In a confrontation with AstraZeneca, Pfizer publishes solid and very familiar data on breast cancer PhIII for talazoparib – ENDPOINTS NEWS


Jennifer Litton, MD Anderson Cancer Center

Pfizer $ PFE arrived with positive numbers for her phase III study of her PARP inhibitor talazoparib in advanced bad cancer, lining up with Lynparza, the leading rival of $ AZN from AstraZeneca . And the results position Pfizer to join the PARP lineup as the fourth player to reach the market threshold, although perhaps not in the leadership position that was promised when the pharmaceutical giant bought the drug last year.

Analysts have been waiting to see how the Pfizer drug, pocketed in the $ 14 billion acquisition of Medivation, will have a price relative to the competition. It is a widely disapproved approach by experts, but market badysts love to combine data from two different studies of the same disease, offering warnings about what might be important distinctions in trial designs, patient populations, and endpoints.

In this case, which calls for a comparison, the numbers are close enough to Lynparza's reading at the beginning of the year that he will probably emphasize how comparable these therapies can be, including the competition in Tesaro $ TSRO (Zejula) and Clovis $ CLVS (Rubraca).

The Pfizer researchers concluded that there was a 45.8% reduction in the risk of disease progression in the EMBRACA study, which enrolled women with HER2-negative bad cancer with a BRCA mutation in the germ line. The median PFS was 8.6 months, compared to 5.6 months in the control group.

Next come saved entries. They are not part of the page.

-- pv_equiv track=rewrite | github.com/SolomiiaVikovych/prg-basics | 04-Functions/7_19.py | f
-- ===== SOURCE A (Python) =====
-- def f(number):
--     num_str = str(number)  # Convert the number to a string
--     sum_repeats = 0
--
--     # Loop through each unique digit in the number
--     for digit in set(num_str):
--         count = num_str.count(digit)  # Count occurrences of the digit
--         if count > 1:  # Only if the digit repeats
--             sum_repeats += int(digit) * (count - 1)  # Add the repeated values
--
--     return sum_repeats
-- ===== SOURCE B (Python) =====
-- def f(number):
--     digits = [ch for ch in str(number) if ch.isdigit()]
--     return sum(int(ch) for ch in digits) - sum(int(ch) for ch in set(digits))
-- ===== Notes on version B (the rewrite author's own statement) =====
-- stated objective: alternative
-- what changed: B drops A's per-distinct-digit count-and-branch loop and instead computes total digit sum minus distinct digit sum, using the identity sum(d*(count-1)) = sum-with-multiplicity - distinct-sum.
import Mathlib
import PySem

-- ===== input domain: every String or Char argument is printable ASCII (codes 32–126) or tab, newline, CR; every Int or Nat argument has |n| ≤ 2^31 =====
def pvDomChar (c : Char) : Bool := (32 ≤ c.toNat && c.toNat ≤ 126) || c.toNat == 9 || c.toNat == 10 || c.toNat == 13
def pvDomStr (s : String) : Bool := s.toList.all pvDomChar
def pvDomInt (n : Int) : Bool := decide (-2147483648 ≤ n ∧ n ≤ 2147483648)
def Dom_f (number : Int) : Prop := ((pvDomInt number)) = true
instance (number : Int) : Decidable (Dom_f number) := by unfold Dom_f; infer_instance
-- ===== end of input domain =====

-- B replaces A's per-distinct-digit count/branch loop by the algebraic identity
-- "sum of all digits minus sum of distinct digits" (objective: alternative decomposition).

-- int(ch) for a single char: cannot raise where the ports evaluate it (the chars of str(int)
-- reaching it are decimal digits), so the .getD 0 default is never used on the claimed domain.
def pvVal (c : Char) : Int := (PySem.Int.ofChars? [c]).getD 0

-- loop body of A: count = num_str.count(digit); if count > 1: sum += int(digit)*(count-1)
def pvBody (s : List Char) (acc : Int) (d : Char) : Int :=
  let count : Int := (s.count d : Nat)
  if count > 1 then acc + pvVal d * (count - 1) else acc

-- ===== PORT A =====
def f (number : Int) : Int :=
  let numStr := PySem.Int.toChars number
  (PySem.Set.ofList numStr).foldl (pvBody numStr) 0

-- ===== PORT B =====
def f_alt (number : Int) : Int :=
  let digits := (PySem.Int.toChars number).filter PySem.Chars.isdigit
  (digits.map pvVal).sum - ((PySem.Set.ofList digits).map pvVal).sum

-- ===== PRECONDITION & SPEC =====
def Spec_f (number : Int) (out : Int) : Prop := out = f_alt number
instance (number : Int) (out : Int) : Decidable (Spec_f number out) := by unfold Spec_f; infer_instance

-- ===== CLAIM (what is proved, stated in full; the proofs are below) =====
def Claim_equal_f : Prop := ∀ (number : Int), Dom_f number → Spec_f number (f number)

-- ===== LEMMAS AND PROOFS =====

-- every character produced by Nat.toDigits 10 is a decimal digit
lemma isdigit_digitChar (k : Nat) (h : k < 10) : PySem.Chars.isdigit (Nat.digitChar k) = true := by
  interval_cases k <;> decide

lemma isdigit_toDigitsCore (fuel m : Nat) (acc : List Char)
    (hacc : ∀ c ∈ acc, PySem.Chars.isdigit c = true) :
    ∀ c ∈ Nat.toDigitsCore 10 fuel m acc, PySem.Chars.isdigit c = true := by
  induction fuel generalizing m acc with
  | zero => simpa [Nat.toDigitsCore] using hacc
  | succ n ih =>
    intro c hc
    simp only [Nat.toDigitsCore] at hc
    by_cases h : m / 10 = 0
    · rw [if_pos h] at hc
      rcases List.mem_cons.mp hc with h1 | h2
      · exact h1 ▸ isdigit_digitChar _ (Nat.mod_lt _ (by norm_num))
      · exact hacc _ h2
    · rw [if_neg h] at hc
      refine ih (m / 10) _ ?_ c hc
      intro d hd
      rcases List.mem_cons.mp hd with h1 | h2
      · exact h1 ▸ isdigit_digitChar _ (Nat.mod_lt _ (by norm_num))
      · exact hacc _ h2

lemma isdigit_toDigits (m : Nat) : ∀ c ∈ Nat.toDigits 10 m, PySem.Chars.isdigit c = true :=
  isdigit_toDigitsCore _ _ [] (by simp)

-- non-digit characters of str(n) occur at most once (only a leading '-')
lemma nondigit_count_le_one (n : Int) (c : Char)
    (hc : PySem.Chars.isdigit c = false) : (PySem.Int.toChars n).count c ≤ 1 := by
  unfold PySem.Int.toChars
  split
  · have hnot : c ∉ Nat.toDigits 10 n.natAbs := fun hm => by
      simpa [hc] using isdigit_toDigits _ c hm
    rcases eq_or_ne c '-' with rfl | hne
    · simp [List.count_eq_zero_of_not_mem hnot]
    · simp [(Ne.symm hne : ¬ '-' = c), List.count_eq_zero_of_not_mem hnot]
  · have hnot : c ∉ Nat.toDigits 10 n.toNat := fun hm => by
      simpa [hc] using isdigit_toDigits _ c hm
    simp [List.count_eq_zero_of_not_mem hnot]

-- sum of a function over a PySem.Set as a Finset sum
lemma sum_map_ofList (s : List Char) (g : Char → Int) :
    ((PySem.Set.ofList s).map g).sum = ∑ x ∈ s.toFinset, g x := by
  rw [← List.sum_toFinset _ (PySem.Set.nodup_ofList s)]
  apply Finset.sum_congr _ (fun _ _ => rfl)
  apply Finset.ext
  intro a
  simp [PySem.Set.mem_ofList]

-- the core algebraic identity, for any character list whose non-digit chars are unrepeated
lemma key (s : List Char)
    (H : ∀ c ∈ s, PySem.Chars.isdigit c = false → s.count c ≤ 1) :
    (PySem.Set.ofList s).foldl (pvBody s) 0
    = ((s.filter PySem.Chars.isdigit).map pvVal).sum
      - ((PySem.Set.ofList (s.filter PySem.Chars.isdigit)).map pvVal).sum := by
  have h1 : (PySem.Set.ofList s).foldl (pvBody s) 0
      = ((PySem.Set.ofList s).map
          (fun d => if ((s.count d : Nat) : Int) > 1
                    then pvVal d * (((s.count d : Nat) : Int) - 1) else 0)).sum := by
    have hcong : (PySem.Set.ofList s).foldl (pvBody s) 0
        = (PySem.Set.ofList s).foldl
            (fun acc d => acc + (if ((s.count d : Nat) : Int) > 1
              then pvVal d * (((s.count d : Nat) : Int) - 1) else 0)) 0 :=
      PySem.List.foldl_congr_mem _ _ _ _ (by
        intro acc d _
        simp only [pvBody]
        by_cases h : ((s.count d : Nat) : Int) > 1 <;> simp [h])
    rw [hcong, PySem.List.foldl_add]
    ring
  have hdsfin : (s.filter PySem.Chars.isdigit).toFinset
      = s.toFinset.filter (fun c => PySem.Chars.isdigit c) := List.toFinset_filter _ _
  rw [h1, sum_map_ofList, Finset.sum_list_map_count, sum_map_ofList, hdsfin,
      Finset.sum_filter, Finset.sum_filter, ← Finset.sum_sub_distrib]
  apply Finset.sum_congr rfl
  intro c hc
  have hcs : c ∈ s := List.mem_toFinset.mp hc
  by_cases hd : PySem.Chars.isdigit c = true
  · have hcnt : (s.filter PySem.Chars.isdigit).count c = s.count c := by
      simp [List.count_filter, hd]
    have hpos : 1 ≤ s.count c := List.one_le_count_iff.mpr hcs
    rw [if_pos hd, if_pos hd, hcnt, nsmul_eq_mul]
    rcases Nat.lt_or_ge 1 (s.count c) with hgt | hle
    · rw [if_pos (by exact_mod_cast hgt)]; ring
    · have h1 : s.count c = 1 := le_antisymm hle hpos
      rw [h1]; norm_num
  · have hle : s.count c ≤ 1 := H c hcs (by simpa using hd)
    rw [if_neg (by exact_mod_cast Nat.not_lt.mpr hle), if_neg (by simpa using hd),
        if_neg (by simpa using hd)]
    norm_num

-- ===== VERDICT (by name: the statement is the Claim_ definition above) =====
theorem f_spec : Claim_equal_f := by
  intro number _
  show f number = f_alt number
  unfold f f_alt
  exact key _ (fun c _ hc => nondigit_count_le_one number c hc)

The overall response rate was 62.6% in the group of drugs compared to only 27.2% in the control group. There were also 12 complete responses, with no visible signs of the disease, for talazoparib, compared to none in control.

"The most notable aspect of this study was not only the improvement to date of the SSP, but the time to clinical deterioration, which was 24.3 months for patients on talazoparib, compared to 6.3 months for those who received standard chemotherapy, "said Jennifer Litton of MD Anderson.

Compare that with the 42% reduction in the risk of progression of Lynparza, a 7-month period versus 4.2-PFS at one month – or a range of 2.8 months versus 3 months for talazoparib – and 59.9% talazoparib versus 28.8% ORR chemotherapy.

Both studies compared their medication against standard chemotherapy.

Former Medivation CEO David Hung sold this difficult drug in driving the deal to sell his company to Pfizer for $ 14 billion last year, claiming it was clearly superior to everything there is. That would be an even more difficult sales job today, with the latest data on the screen.

Tesaro launched the Phase III BRAVO study to see how his drug worked in a similar population of bad cancer, but noticed in March that it could not. It does not serve as a registry study after the patients withdrew, preferring to obtain a PARP marketed instead of chemotherapy. Biotechnology continued to say that it is studying its drug in combination with a checkpoint therapy in bad cancer.

Image: Shutterstock

Source link

Leave a Reply

Your email address will not be published.